══ RECORDED DATA ══
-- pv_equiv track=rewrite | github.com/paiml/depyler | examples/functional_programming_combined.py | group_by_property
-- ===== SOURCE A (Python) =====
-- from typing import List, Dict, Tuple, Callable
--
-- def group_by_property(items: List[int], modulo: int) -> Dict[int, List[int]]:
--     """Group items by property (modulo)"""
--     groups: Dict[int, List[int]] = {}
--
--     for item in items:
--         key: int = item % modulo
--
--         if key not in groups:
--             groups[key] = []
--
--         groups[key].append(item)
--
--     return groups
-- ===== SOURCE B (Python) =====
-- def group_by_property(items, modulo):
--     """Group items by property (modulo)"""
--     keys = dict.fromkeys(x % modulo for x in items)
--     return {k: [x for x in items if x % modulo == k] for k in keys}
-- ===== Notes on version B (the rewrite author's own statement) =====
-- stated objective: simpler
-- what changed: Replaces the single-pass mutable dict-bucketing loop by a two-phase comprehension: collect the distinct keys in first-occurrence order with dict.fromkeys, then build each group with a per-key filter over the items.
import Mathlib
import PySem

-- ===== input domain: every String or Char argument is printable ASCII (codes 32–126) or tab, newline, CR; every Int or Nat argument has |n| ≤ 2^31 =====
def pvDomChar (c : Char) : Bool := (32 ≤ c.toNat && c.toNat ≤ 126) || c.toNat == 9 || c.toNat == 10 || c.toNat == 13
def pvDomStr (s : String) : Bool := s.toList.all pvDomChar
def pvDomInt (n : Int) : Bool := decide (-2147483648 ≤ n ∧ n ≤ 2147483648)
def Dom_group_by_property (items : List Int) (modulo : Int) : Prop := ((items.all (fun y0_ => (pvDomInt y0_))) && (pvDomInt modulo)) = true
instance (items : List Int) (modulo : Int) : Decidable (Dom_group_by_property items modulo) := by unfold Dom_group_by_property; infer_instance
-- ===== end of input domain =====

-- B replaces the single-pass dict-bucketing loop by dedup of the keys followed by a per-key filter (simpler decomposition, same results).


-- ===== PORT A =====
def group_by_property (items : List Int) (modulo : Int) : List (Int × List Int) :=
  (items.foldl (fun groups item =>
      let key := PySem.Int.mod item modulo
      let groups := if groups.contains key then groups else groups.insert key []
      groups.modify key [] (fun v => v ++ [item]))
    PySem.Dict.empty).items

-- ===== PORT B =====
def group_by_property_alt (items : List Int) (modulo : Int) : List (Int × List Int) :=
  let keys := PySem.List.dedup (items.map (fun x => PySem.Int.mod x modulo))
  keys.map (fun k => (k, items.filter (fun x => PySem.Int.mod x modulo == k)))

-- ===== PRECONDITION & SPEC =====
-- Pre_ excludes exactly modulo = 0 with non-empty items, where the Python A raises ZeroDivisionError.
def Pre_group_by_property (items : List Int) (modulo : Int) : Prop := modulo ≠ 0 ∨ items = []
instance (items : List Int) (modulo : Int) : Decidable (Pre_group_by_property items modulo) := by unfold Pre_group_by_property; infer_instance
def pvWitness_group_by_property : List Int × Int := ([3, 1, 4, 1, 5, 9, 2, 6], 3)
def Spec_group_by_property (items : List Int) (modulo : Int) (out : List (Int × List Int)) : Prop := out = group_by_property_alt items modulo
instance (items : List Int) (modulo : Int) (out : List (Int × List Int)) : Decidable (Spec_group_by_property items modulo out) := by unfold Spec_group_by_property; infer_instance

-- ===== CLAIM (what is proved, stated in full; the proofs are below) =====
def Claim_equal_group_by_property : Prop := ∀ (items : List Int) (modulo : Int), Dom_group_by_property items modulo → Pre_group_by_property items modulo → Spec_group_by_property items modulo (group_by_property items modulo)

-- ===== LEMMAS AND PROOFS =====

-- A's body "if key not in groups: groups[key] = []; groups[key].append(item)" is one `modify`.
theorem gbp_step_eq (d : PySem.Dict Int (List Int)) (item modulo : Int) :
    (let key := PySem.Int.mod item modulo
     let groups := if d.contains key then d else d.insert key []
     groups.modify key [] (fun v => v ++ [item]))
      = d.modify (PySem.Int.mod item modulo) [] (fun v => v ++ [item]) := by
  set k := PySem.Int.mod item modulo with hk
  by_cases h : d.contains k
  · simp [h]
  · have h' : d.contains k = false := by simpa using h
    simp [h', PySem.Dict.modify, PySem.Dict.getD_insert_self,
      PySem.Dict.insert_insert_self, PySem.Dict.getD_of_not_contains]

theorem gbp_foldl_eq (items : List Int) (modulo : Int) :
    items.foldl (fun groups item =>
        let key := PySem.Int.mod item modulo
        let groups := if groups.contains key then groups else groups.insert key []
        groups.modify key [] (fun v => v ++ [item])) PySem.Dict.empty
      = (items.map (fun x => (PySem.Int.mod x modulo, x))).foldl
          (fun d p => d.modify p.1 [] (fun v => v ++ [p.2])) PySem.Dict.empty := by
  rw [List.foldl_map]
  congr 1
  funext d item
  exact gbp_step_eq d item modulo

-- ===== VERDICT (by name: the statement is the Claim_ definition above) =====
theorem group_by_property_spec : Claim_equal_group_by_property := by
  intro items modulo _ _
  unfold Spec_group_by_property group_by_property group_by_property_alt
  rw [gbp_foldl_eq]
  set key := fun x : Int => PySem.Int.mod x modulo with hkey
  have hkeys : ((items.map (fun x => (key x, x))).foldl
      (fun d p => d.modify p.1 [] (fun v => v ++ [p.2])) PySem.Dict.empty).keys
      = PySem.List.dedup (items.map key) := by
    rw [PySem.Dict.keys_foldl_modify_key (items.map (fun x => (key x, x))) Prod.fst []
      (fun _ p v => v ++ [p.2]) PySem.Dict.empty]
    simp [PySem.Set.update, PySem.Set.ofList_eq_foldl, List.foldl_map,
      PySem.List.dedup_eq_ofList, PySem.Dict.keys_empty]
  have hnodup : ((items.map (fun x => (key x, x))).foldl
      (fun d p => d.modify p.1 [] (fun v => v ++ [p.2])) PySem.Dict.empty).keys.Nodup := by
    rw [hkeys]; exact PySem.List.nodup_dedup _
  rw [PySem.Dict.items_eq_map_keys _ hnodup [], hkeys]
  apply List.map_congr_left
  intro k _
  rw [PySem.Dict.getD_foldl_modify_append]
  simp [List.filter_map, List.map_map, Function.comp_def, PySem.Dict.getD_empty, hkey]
═══
══ RECORDED DATA ══
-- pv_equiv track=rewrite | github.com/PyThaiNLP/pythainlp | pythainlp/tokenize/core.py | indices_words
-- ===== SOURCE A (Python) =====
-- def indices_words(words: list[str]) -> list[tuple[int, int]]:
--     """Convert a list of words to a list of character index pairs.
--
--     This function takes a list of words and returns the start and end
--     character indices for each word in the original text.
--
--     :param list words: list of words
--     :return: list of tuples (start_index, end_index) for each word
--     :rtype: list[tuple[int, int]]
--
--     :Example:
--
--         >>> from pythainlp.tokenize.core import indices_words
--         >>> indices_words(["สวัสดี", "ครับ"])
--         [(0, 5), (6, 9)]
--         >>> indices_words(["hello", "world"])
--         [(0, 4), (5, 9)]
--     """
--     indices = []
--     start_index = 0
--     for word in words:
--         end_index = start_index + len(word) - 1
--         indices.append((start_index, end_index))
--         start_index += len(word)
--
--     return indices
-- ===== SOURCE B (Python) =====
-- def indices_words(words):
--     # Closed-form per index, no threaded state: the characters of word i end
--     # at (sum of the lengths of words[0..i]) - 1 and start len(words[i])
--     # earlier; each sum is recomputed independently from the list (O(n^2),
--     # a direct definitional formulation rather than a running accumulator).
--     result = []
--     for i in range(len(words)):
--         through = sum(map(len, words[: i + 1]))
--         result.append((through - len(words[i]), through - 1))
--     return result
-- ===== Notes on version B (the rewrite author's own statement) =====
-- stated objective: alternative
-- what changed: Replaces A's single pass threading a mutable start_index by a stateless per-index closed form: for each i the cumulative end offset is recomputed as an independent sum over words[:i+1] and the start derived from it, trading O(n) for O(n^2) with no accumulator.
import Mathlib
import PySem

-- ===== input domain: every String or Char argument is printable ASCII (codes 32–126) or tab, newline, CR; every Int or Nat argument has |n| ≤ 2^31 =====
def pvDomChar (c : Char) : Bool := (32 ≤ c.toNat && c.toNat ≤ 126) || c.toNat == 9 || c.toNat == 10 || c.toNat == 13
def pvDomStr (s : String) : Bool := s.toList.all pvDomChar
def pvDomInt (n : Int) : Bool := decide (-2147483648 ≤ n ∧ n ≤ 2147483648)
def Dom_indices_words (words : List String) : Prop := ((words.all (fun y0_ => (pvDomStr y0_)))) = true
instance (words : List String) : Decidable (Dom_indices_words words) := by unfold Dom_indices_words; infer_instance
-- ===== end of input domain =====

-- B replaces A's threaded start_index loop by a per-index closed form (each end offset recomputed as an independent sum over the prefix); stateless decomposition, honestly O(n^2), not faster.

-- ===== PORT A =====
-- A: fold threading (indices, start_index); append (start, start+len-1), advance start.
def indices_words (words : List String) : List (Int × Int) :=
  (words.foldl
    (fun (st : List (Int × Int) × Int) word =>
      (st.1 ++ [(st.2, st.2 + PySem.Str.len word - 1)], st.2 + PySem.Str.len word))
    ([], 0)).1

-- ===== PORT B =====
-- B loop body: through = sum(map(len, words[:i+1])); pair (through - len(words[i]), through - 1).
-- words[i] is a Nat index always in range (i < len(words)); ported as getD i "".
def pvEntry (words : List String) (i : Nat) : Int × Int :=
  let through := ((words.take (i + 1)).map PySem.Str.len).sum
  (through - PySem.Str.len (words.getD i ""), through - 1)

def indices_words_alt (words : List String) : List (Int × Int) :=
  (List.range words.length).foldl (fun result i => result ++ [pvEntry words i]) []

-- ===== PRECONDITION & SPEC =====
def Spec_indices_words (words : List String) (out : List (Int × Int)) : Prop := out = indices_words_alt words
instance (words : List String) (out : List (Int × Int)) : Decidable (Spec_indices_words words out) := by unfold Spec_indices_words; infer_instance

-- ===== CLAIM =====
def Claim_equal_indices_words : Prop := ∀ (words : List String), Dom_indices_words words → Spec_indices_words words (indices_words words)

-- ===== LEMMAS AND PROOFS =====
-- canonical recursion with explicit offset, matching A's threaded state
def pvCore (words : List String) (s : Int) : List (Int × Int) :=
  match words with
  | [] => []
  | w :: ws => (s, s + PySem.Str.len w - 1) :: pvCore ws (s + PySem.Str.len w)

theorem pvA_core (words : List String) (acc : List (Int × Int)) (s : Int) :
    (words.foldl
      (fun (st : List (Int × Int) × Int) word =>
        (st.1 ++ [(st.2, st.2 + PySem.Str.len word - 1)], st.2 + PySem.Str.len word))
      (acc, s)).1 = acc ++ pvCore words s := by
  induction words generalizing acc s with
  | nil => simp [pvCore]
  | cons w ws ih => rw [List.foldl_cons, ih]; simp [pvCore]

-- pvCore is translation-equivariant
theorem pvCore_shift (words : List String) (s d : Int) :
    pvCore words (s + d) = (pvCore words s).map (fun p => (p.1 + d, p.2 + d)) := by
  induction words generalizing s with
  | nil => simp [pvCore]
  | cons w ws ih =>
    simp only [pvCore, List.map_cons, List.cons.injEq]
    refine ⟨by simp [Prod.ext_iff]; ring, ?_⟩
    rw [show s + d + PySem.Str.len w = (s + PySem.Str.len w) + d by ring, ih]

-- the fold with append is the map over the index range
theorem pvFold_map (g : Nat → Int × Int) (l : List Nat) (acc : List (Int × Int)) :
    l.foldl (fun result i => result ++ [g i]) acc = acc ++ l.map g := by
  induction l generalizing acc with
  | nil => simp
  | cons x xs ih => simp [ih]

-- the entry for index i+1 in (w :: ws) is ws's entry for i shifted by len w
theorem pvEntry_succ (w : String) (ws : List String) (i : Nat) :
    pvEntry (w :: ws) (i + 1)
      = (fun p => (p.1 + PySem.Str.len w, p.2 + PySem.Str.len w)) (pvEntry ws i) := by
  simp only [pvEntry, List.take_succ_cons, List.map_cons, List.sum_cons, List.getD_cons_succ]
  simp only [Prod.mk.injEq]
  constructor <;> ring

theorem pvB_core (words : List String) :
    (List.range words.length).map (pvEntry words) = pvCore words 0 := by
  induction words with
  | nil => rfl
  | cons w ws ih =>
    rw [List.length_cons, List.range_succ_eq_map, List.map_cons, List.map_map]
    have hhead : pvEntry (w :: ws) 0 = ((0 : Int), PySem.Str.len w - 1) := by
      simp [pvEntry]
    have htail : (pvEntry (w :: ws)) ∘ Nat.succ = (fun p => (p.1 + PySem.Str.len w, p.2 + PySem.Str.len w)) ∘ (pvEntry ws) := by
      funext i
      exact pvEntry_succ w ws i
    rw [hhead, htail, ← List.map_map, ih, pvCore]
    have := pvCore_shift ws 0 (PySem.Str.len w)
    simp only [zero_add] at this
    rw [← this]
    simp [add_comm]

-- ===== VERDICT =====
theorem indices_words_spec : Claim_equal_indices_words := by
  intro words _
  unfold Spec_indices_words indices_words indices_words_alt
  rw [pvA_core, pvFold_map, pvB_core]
═══
YOUR GOAL
For this exercise, please output exactly the lines above starting at the line with "and start len(words[i])" and ending at the line with "words[: i + 1]))", ends included.

ANSWER FOR THIS EXERCISE
--     # at (sum of the lengths of words[0..i]) - 1 and start len(words[i])
--     # earlier; each sum is recomputed independently from the list (O(n^2),
--     # a direct definitional formulation rather than a running accumulator).
--     result = []
--     for i in range(len(words)):
--         through = sum(map(len, words[: i + 1]))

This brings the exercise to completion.